- The task:
Return only that part of the material below which starts with the line containing "let polowa_czesci : Int" and goes on through the line containing "let pol : Int := PySem.Int.floordiv dl 2", restated exactly.

···

-- pv_equiv track=rewrite | github.com/SzymonKowalik/dyskretna_wiadomosc | main.py | sprawdz_pozycje
-- ===== SOURCE A (Python) =====
-- def sprawdz_pozycje(pozycja, przyklad):
--     """Sprawdza czy pozycja w wyniku jest zerem czy jedynką."""
--     dl_czesci = 2 ** pozycja
--     polowa_czesci = dl_czesci // 2
--     ilosc_czesci = len(przyklad) // dl_czesci
--
--     zmiana = 0
--     bez_zmiany = 0
--
--     for i in range(ilosc_czesci):
--         czesc = przyklad[i*dl_czesci:(i+1)*dl_czesci]
--         for j in range(polowa_czesci):
--             if czesc[j] == czesc[j+polowa_czesci]:
--                 bez_zmiany += 1
--             else:
--                 zmiana += 1
--     return '1' if zmiana > bez_zmiany else '0'
-- ===== SOURCE B (Python) =====
-- def sprawdz_pozycje(pozycja, przyklad):
--     """Sprawdza czy pozycja w wyniku jest zerem czy jedynka."""
--     dl = 2 ** pozycja
--     pol = dl // 2
--     n = (len(przyklad) // dl) * dl
--     zm = 0
--     for i in range(n):
--         if i % dl < pol:
--             if przyklad[i] != przyklad[i + pol]:
--                 zm += 1
--             else:
--                 zm -= 1
--     return '1' if zm > 0 else '0'
-- ===== Notes on version B (the rewrite author's own statement) =====
-- stated objective: alternative
-- what changed: Replaces the nested block-slicing loops (slice each block, compare halves, keep two counters) with a single flat index loop over the complete-block prefix, selecting pair positions by i % block_length < half and maintaining one signed mismatch-minus-match counter.
import Mathlib
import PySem

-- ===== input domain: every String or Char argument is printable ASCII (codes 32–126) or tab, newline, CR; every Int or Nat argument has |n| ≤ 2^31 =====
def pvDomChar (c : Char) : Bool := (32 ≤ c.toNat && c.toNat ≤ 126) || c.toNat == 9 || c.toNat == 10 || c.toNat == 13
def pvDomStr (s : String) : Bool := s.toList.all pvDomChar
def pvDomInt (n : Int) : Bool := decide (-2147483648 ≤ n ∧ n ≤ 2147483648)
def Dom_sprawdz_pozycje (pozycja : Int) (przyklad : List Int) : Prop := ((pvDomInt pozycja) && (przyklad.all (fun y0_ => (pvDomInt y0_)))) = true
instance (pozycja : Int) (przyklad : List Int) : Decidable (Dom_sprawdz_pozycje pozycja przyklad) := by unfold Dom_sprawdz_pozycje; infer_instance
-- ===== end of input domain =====

-- B replaces A's nested block-slicing loops (two counters) with one flat index loop over the
-- complete-block prefix keeping a single signed mismatch-minus-match counter (objective: alternative).

-- ===== PORT A =====
def sprawdz_pozycje (pozycja : Int) (przyklad : List Int) : String :=
  let dl_czesci : Int := 2 ^ pozycja.toNat
  let polowa_czesci : Int := PySem.Int.floordiv dl_czesci 2
  let ilosc_czesci : Int := PySem.Int.floordiv (przyklad.length : Int) dl_czesci
  let st :=
    (PySem.List.pyRange 0 ilosc_czesci 1).foldl (fun (st : Int × Int) i =>
      let czesc := PySem.List.slice przyklad (some (i * dl_czesci)) (some ((i + 1) * dl_czesci))
      (PySem.List.pyRange 0 polowa_czesci 1).foldl (fun st j =>
        if PySem.List.pyGet? czesc j == PySem.List.pyGet? czesc (j + polowa_czesci)
        then (st.1, st.2 + 1) else (st.1 + 1, st.2)) st)
      ((0 : Int), (0 : Int))
  if st.1 > st.2 then "1" else "0"

-- ===== PORT B =====
def sprawdz_pozycje_alt (pozycja : Int) (przyklad : List Int) : String :=
  let dl : Int := 2 ^ pozycja.toNat
  let pol : Int := PySem.Int.floordiv dl 2
  let n : Int := PySem.Int.floordiv (przyklad.length : Int) dl * dl
  let zm :=
    (PySem.List.pyRange 0 n 1).foldl (fun (zm : Int) i =>
      if PySem.Int.mod i dl < pol then
        (if PySem.List.pyGet? przyklad i != PySem.List.pyGet? przyklad (i + pol) then zm + 1 else zm - 1)
      else zm) 0
  if zm > 0 then "1" else "0"

-- ===== PRECONDITION & SPEC =====
-- Pre_ excludes negative pozycja: there Python's 2 ** pozycja is a float and A raises TypeError.
def Pre_sprawdz_pozycje (pozycja : Int) (przyklad : List Int) : Prop := 0 ≤ pozycja
instance (pozycja : Int) (przyklad : List Int) : Decidable (Pre_sprawdz_pozycje pozycja przyklad) := by unfold Pre_sprawdz_pozycje; infer_instance
def pvWitness_sprawdz_pozycje : Int × List Int := (1, [0, 1, 1, 1])
def Spec_sprawdz_pozycje (pozycja : Int) (przyklad : List Int) (out : String) : Prop := out = sprawdz_pozycje_alt pozycja przyklad
instance (pozycja : Int) (przyklad : List Int) (out : String) : Decidable (Spec_sprawdz_pozycje pozycja przyklad out) := by unfold Spec_sprawdz_pozycje; infer_instance

-- ===== CLAIM (what is proved, stated in full; the proofs are below) =====
def Claim_equal_sprawdz_pozycje : Prop := ∀ (pozycja : Int) (przyklad : List Int), Dom_sprawdz_pozycje pozycja przyklad → Pre_sprawdz_pozycje pozycja przyklad → Spec_sprawdz_pozycje pozycja przyklad (sprawdz_pozycje pozycja przyklad)

-- ===== LEMMAS AND PROOFS =====

-- A's nested loop, all-Nat indices into the original list (slices resolved)
def pvA (xs : List Int) (dlN polN ilN : Nat) : Int × Int :=
  (List.range ilN).foldl (fun st q =>
    (List.range polN).foldl (fun (st : Int × Int) (j : Nat) =>
      if xs[q * dlN + j]? == xs[q * dlN + j + polN]? then (st.1, st.2 + 1) else (st.1 + 1, st.2)) st)
    ((0 : Int), (0 : Int))

-- B's flat loop, all-Nat indices
def pvB (xs : List Int) (dlN polN n : Nat) : Int :=
  List.foldl (fun (zm : Int) (i : Nat) =>
    if i % dlN < polN then (if xs[i]? != xs[i + polN]? then zm + 1 else zm - 1) else zm) 0 (List.range n)

theorem pvRangeNat (m : Nat) :
    PySem.List.pyRange 0 (m : Int) 1 = (List.range m).map (fun k : Nat => (k : Int)) := by
  rw [PySem.List.pyRange_one]; simp

theorem pvFoldRange {β : Type} (m : Nat) (f : β → Int → β) (init : β) :
    (PySem.List.pyRange 0 (m : Int) 1).foldl f init
      = List.foldl (fun (a : β) (k : Nat) => f a (k : Int)) init (List.range m) := by
  rw [pvRangeNat, List.foldl_map]

theorem pvBridgeA (pozycja : Int) (przyklad : List Int) :
    sprawdz_pozycje pozycja przyklad =
      (if (pvA przyklad (2 ^ pozycja.toNat) (2 ^ pozycja.toNat / 2) (przyklad.length / 2 ^ pozycja.toNat)).1
          > (pvA przyklad (2 ^ pozycja.toNat) (2 ^ pozycja.toNat / 2) (przyklad.length / 2 ^ pozycja.toNat)).2
       then "1" else "0") := by
  simp only [sprawdz_pozycje, pvA]
  rw [show PySem.Int.floordiv ((2:Int) ^ pozycja.toNat) 2 = ((2 ^ pozycja.toNat / 2 : Nat) : Int) from by
        exact_mod_cast PySem.Int.floordiv_natCast (2 ^ pozycja.toNat) 2,
      show PySem.Int.floordiv (przyklad.length : Int) ((2:Int) ^ pozycja.toNat) = ((przyklad.length / 2 ^ pozycja.toNat : Nat) : Int) from by
        exact_mod_cast PySem.Int.floordiv_natCast przyklad.length (2 ^ pozycja.toNat)]
  simp only [pvFoldRange]
  refine congrArg (fun st : Int × Int => if st.1 > st.2 then "1" else "0")
    (PySem.List.foldl_congr_mem _ _ _ _ ?_)
  intro st q _
  refine PySem.List.foldl_congr_mem _ _ _ _ ?_
  intro st' j hj
  rw [List.mem_range] at hj
  have hle : 2 ^ pozycja.toNat / 2 + 2 ^ pozycja.toNat / 2 ≤ 2 ^ pozycja.toNat := by omega
  have hqd : (q : Int) * ((2:Int) ^ pozycja.toNat) = ((q * 2 ^ pozycja.toNat : Nat) : Int) := by push_cast; ring
  have hqd1 : ((q : Int) + 1) * ((2:Int) ^ pozycja.toNat) = (((q + 1) * 2 ^ pozycja.toNat : Nat) : Int) := by push_cast; ring
  rw [hqd, hqd1, PySem.List.slice_natCast]
  rw [show (q + 1) * 2 ^ pozycja.toNat - q * 2 ^ pozycja.toNat = 2 ^ pozycja.toNat from by
        rw [Nat.succ_mul]; omega]
  rw [show ((j : Int) + ((2 ^ pozycja.toNat / 2 : Nat) : Int)) = ((j + 2 ^ pozycja.toNat / 2 : Nat) : Int) from by push_cast; ring]
  rw [PySem.List.pyGet?_natCast, PySem.List.pyGet?_natCast]
  rw [List.getElem?_take_of_lt (by omega), List.getElem?_take_of_lt (by omega),
      List.getElem?_drop, List.getElem?_drop]
  rw [show q * 2 ^ pozycja.toNat + (j + 2 ^ pozycja.toNat / 2) = q * 2 ^ pozycja.toNat + j + 2 ^ pozycja.toNat / 2 from by omega]

theorem pvBridgeB (pozycja : Int) (przyklad : List Int) :
    sprawdz_pozycje_alt pozycja przyklad =
      (if 0 < pvB przyklad (2 ^ pozycja.toNat) (2 ^ pozycja.toNat / 2)
              (przyklad.length / 2 ^ pozycja.toNat * 2 ^ pozycja.toNat)
       then "1" else "0") := by
  simp only [sprawdz_pozycje_alt, pvB]
  rw [show PySem.Int.floordiv ((2:Int) ^ pozycja.toNat) 2 = ((2 ^ pozycja.toNat / 2 : Nat) : Int) from by
        exact_mod_cast PySem.Int.floordiv_natCast (2 ^ pozycja.toNat) 2,
      show PySem.Int.floordiv (przyklad.length : Int) ((2:Int) ^ pozycja.toNat) = ((przyklad.length / 2 ^ pozycja.toNat : Nat) : Int) from by
        exact_mod_cast PySem.Int.floordiv_natCast przyklad.length (2 ^ pozycja.toNat)]
  rw [show ((przyklad.length / 2 ^ pozycja.toNat : Nat) : Int) * ((2:Int) ^ pozycja.toNat)
        = ((przyklad.length / 2 ^ pozycja.toNat * 2 ^ pozycja.toNat : Nat) : Int) from by push_cast; ring]
  simp only [pvFoldRange]
  refine congrArg (fun zm : Int => if 0 < zm then "1" else "0")
    (PySem.List.foldl_congr_mem _ _ _ _ ?_)
  intro zm i _
  rw [show ((2:Int) ^ pozycja.toNat) = ((2 ^ pozycja.toNat : Nat) : Int) from by push_cast; ring]
  rw [PySem.Int.mod_natCast, show ((i : Int) + ((2 ^ pozycja.toNat / 2 : Nat) : Int)) = ((i + 2 ^ pozycja.toNat / 2 : Nat) : Int) from by push_cast; ring]
  rw [PySem.List.pyGet?_natCast, PySem.List.pyGet?_natCast]
  simp only [Nat.cast_lt]

theorem pvDiffFoldl (l : List Nat) (c : Nat → Bool) (st : Int × Int) :
    (l.foldl (fun (st : Int × Int) (j : Nat) =>
        if c j then (st.1, st.2 + 1) else (st.1 + 1, st.2)) st).1
      - (l.foldl (fun (st : Int × Int) (j : Nat) =>
        if c j then (st.1, st.2 + 1) else (st.1 + 1, st.2)) st).2
    = st.1 - st.2 + (l.map (fun j => if c j then (-1 : Int) else 1)).sum := by
  induction l generalizing st with
  | nil => simp
  | cons x xs ih =>
    simp only [List.foldl_cons, List.map_cons, List.sum_cons]
    rw [ih]
    by_cases hx : c x <;> simp [hx] <;> ring

theorem pvBSum (xs : List Int) (dlN polN n : Nat) :
    pvB xs dlN polN n
      = ((List.range n).map (fun i => if i % dlN < polN then
          (if xs[i]? != xs[i + polN]? then (1 : Int) else -1) else 0)).sum := by
  unfold pvB
  rw [PySem.List.foldl_congr_mem _ _ (fun (zm : Int) (i : Nat) => zm +
        (if i % dlN < polN then (if xs[i]? != xs[i + polN]? then (1 : Int) else -1) else 0)) _ ?_]
  · rw [PySem.List.foldl_add]; simp
  · intro acc x _
    by_cases h1 : x % dlN < polN <;> by_cases h2 : (xs[x]? != xs[x + polN]?) = true <;>
      simp [h1, h2] <;> ring

theorem pvBlock (xs : List Int) (dlN polN k : Nat) (h : dlN = polN + polN) :
    ((List.range dlN).map (fun t => if (k * dlN + t) % dlN < polN then
        (if xs[k * dlN + t]? != xs[k * dlN + t + polN]? then (1 : Int) else -1) else 0)).sum
    = ((List.range polN).map (fun j =>
        if xs[k * dlN + j]? == xs[k * dlN + j + polN]? then (-1 : Int) else 1)).sum := by
  subst h
  rw [List.range_add, List.map_append, List.sum_append, List.map_map]
  have h1 : ((List.range polN).map (fun t => if (k * (polN + polN) + t) % (polN + polN) < polN then
        (if xs[k * (polN + polN) + t]? != xs[k * (polN + polN) + t + polN]? then (1 : Int) else -1) else 0))
      = ((List.range polN).map (fun j =>
        if xs[k * (polN + polN) + j]? == xs[k * (polN + polN) + j + polN]? then (-1 : Int) else 1)) := by
    apply List.map_congr_left
    intro t ht
    rw [List.mem_range] at ht
    have hm : (k * (polN + polN) + t) % (polN + polN) = t := by
      rw [Nat.add_comm, Nat.add_mul_mod_self_right]; exact Nat.mod_eq_of_lt (by omega)
    rw [hm, if_pos (by omega)]
    cases hc : (xs[k * (polN + polN) + t]? == xs[k * (polN + polN) + t + polN]?) <;> simp [hc, bne]
  have h2 : ((List.range polN).map ((fun t => if (k * (polN + polN) + t) % (polN + polN) < polN then
        (if xs[k * (polN + polN) + t]? != xs[k * (polN + polN) + t + polN]? then (1 : Int) else -1) else 0) ∘ (fun x => polN + x)))
      = (List.range polN).map (fun _ => (0 : Int)) := by
    apply List.map_congr_left
    intro t ht
    rw [List.mem_range] at ht
    simp only [Function.comp]
    have hm : (k * (polN + polN) + (polN + t)) % (polN + polN) = polN + t := by
      rw [Nat.add_comm, Nat.add_mul_mod_self_right]; exact Nat.mod_eq_of_lt (by omega)
    rw [hm, if_neg (by omega)]
  rw [h1, h2]
  simp

theorem pvMain (xs : List Int) (dlN polN ilN : Nat) (h : dlN = polN + polN) :
    (pvA xs dlN polN ilN).1 - (pvA xs dlN polN ilN).2 = pvB xs dlN polN (ilN * dlN) := by
  induction ilN with
  | zero => simp [pvA, pvB]
  | succ k ih =>
    have hA : pvA xs dlN polN (k + 1)
        = (List.range polN).foldl (fun (st : Int × Int) (j : Nat) =>
            if xs[k * dlN + j]? == xs[k * dlN + j + polN]? then (st.1, st.2 + 1) else (st.1 + 1, st.2))
          (pvA xs dlN polN k) := by
      simp only [pvA, List.range_succ, List.foldl_append, List.foldl_cons, List.foldl_nil]
    rw [hA, pvDiffFoldl, ih]
    rw [pvBSum, pvBSum]
    rw [show (k + 1) * dlN = k * dlN + dlN from by ring, List.range_add, List.map_append,
        List.sum_append, List.map_map]
    have := pvBlock xs dlN polN k h
    rw [show ((List.range dlN).map ((fun i => if i % dlN < polN then
          (if xs[i]? != xs[i + polN]? then (1 : Int) else -1) else 0) ∘ (fun x => k * dlN + x)))
        = ((List.range dlN).map (fun t => if (k * dlN + t) % dlN < polN then
          (if xs[k * dlN + t]? != xs[k * dlN + t + polN]? then (1 : Int) else -1) else 0)) from rfl]
    rw [this]

theorem pvZero (xs : List Int) (dlN ilN n : Nat) :
    pvA xs dlN 0 ilN = (0, 0) ∧ pvB xs dlN 0 n = 0 := by
  constructor
  · unfold pvA
    simp only [List.range_zero, List.foldl_nil]
    induction (List.range ilN) with
    | nil => rfl
    | cons x l ih => simpa using ih
  · unfold pvB
    have : ∀ l : List Nat, List.foldl (fun (zm : Int) (i : Nat) =>
        if i % dlN < 0 then (if xs[i]? != xs[i + 0]? then zm + 1 else zm - 1) else zm) 0 l = 0 := by
      intro l; induction l with
      | nil => rfl
      | cons x l ih => simpa using ih
    exact this _

-- ===== VERDICT (by name: the statement is the Claim_ definition above) =====
theorem sprawdz_pozycje_spec : Claim_equal_sprawdz_pozycje := by
  intro pozycja przyklad _hDom _hPre
  unfold Spec_sprawdz_pozycje
  rw [pvBridgeA pozycja przyklad, pvBridgeB pozycja przyklad]
  have hdiff : (pvA przyklad (2 ^ pozycja.toNat) (2 ^ pozycja.toNat / 2) (przyklad.length / 2 ^ pozycja.toNat)).1
        - (pvA przyklad (2 ^ pozycja.toNat) (2 ^ pozycja.toNat / 2) (przyklad.length / 2 ^ pozycja.toNat)).2
      = pvB przyklad (2 ^ pozycja.toNat) (2 ^ pozycja.toNat / 2)
          (przyklad.length / 2 ^ pozycja.toNat * 2 ^ pozycja.toNat) := by
    by_cases h0 : pozycja.toNat = 0
    · rw [show (2 ^ pozycja.toNat / 2) = 0 from by rw [h0]; rfl]
      rw [(pvZero przyklad (2 ^ pozycja.toNat) (przyklad.length / 2 ^ pozycja.toNat)
            (przyklad.length / 2 ^ pozycja.toNat * 2 ^ pozycja.toNat)).1,
          (pvZero przyklad (2 ^ pozycja.toNat) (przyklad.length / 2 ^ pozycja.toNat)
            (przyklad.length / 2 ^ pozycja.toNat * 2 ^ pozycja.toNat)).2]
      norm_num
    · exact pvMain przyklad (2 ^ pozycja.toNat) (2 ^ pozycja.toNat / 2)
        (przyklad.length / 2 ^ pozycja.toNat) (by
          have h1 : 1 ≤ pozycja.toNat := Nat.one_le_iff_ne_zero.mpr h0
          have h2 : 2 ^ pozycja.toNat = 2 * 2 ^ (pozycja.toNat - 1) := by
            rw [← pow_succ']; congr 1; omega
          omega)
  by_cases hzb : (pvA przyklad (2 ^ pozycja.toNat) (2 ^ pozycja.toNat / 2) (przyklad.length / 2 ^ pozycja.toNat)).1
      > (pvA przyklad (2 ^ pozycja.toNat) (2 ^ pozycja.toNat / 2) (przyklad.length / 2 ^ pozycja.toNat)).2
  · rw [if_pos hzb, if_pos (show 0 < pvB przyklad (2 ^ pozycja.toNat) (2 ^ pozycja.toNat / 2)
        (przyklad.length / 2 ^ pozycja.toNat * 2 ^ pozycja.toNat) by omega)]
  · rw [if_neg hzb, if_neg (show ¬ 0 < pvB przyklad (2 ^ pozycja.toNat) (2 ^ pozycja.toNat / 2)
        (przyklad.length / 2 ^ pozycja.toNat * 2 ^ pozycja.toNat) by omega)]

···

- Response box:
  let polowa_czesci : Int := PySem.Int.floordiv dl_czesci 2
  let ilosc_czesci : Int := PySem.Int.floordiv (przyklad.length : Int) dl_czesci
  let st :=
    (PySem.List.pyRange 0 ilosc_czesci 1).foldl (fun (st : Int × Int) i =>
      let czesc := PySem.List.slice przyklad (some (i * dl_czesci)) (some ((i + 1) * dl_czesci))
      (PySem.List.pyRange 0 polowa_czesci 1).foldl (fun st j =>
        if PySem.List.pyGet? czesc j == PySem.List.pyGet? czesc (j + polowa_czesci)
        then (st.1, st.2 + 1) else (st.1 + 1, st.2)) st)
      ((0 : Int), (0 : Int))
  if st.1 > st.2 then "1" else "0"

-- ===== PORT B =====
def sprawdz_pozycje_alt (pozycja : Int) (przyklad : List Int) : String :=
  let dl : Int := 2 ^ pozycja.toNat
  let pol : Int := PySem.Int.floordiv dl 2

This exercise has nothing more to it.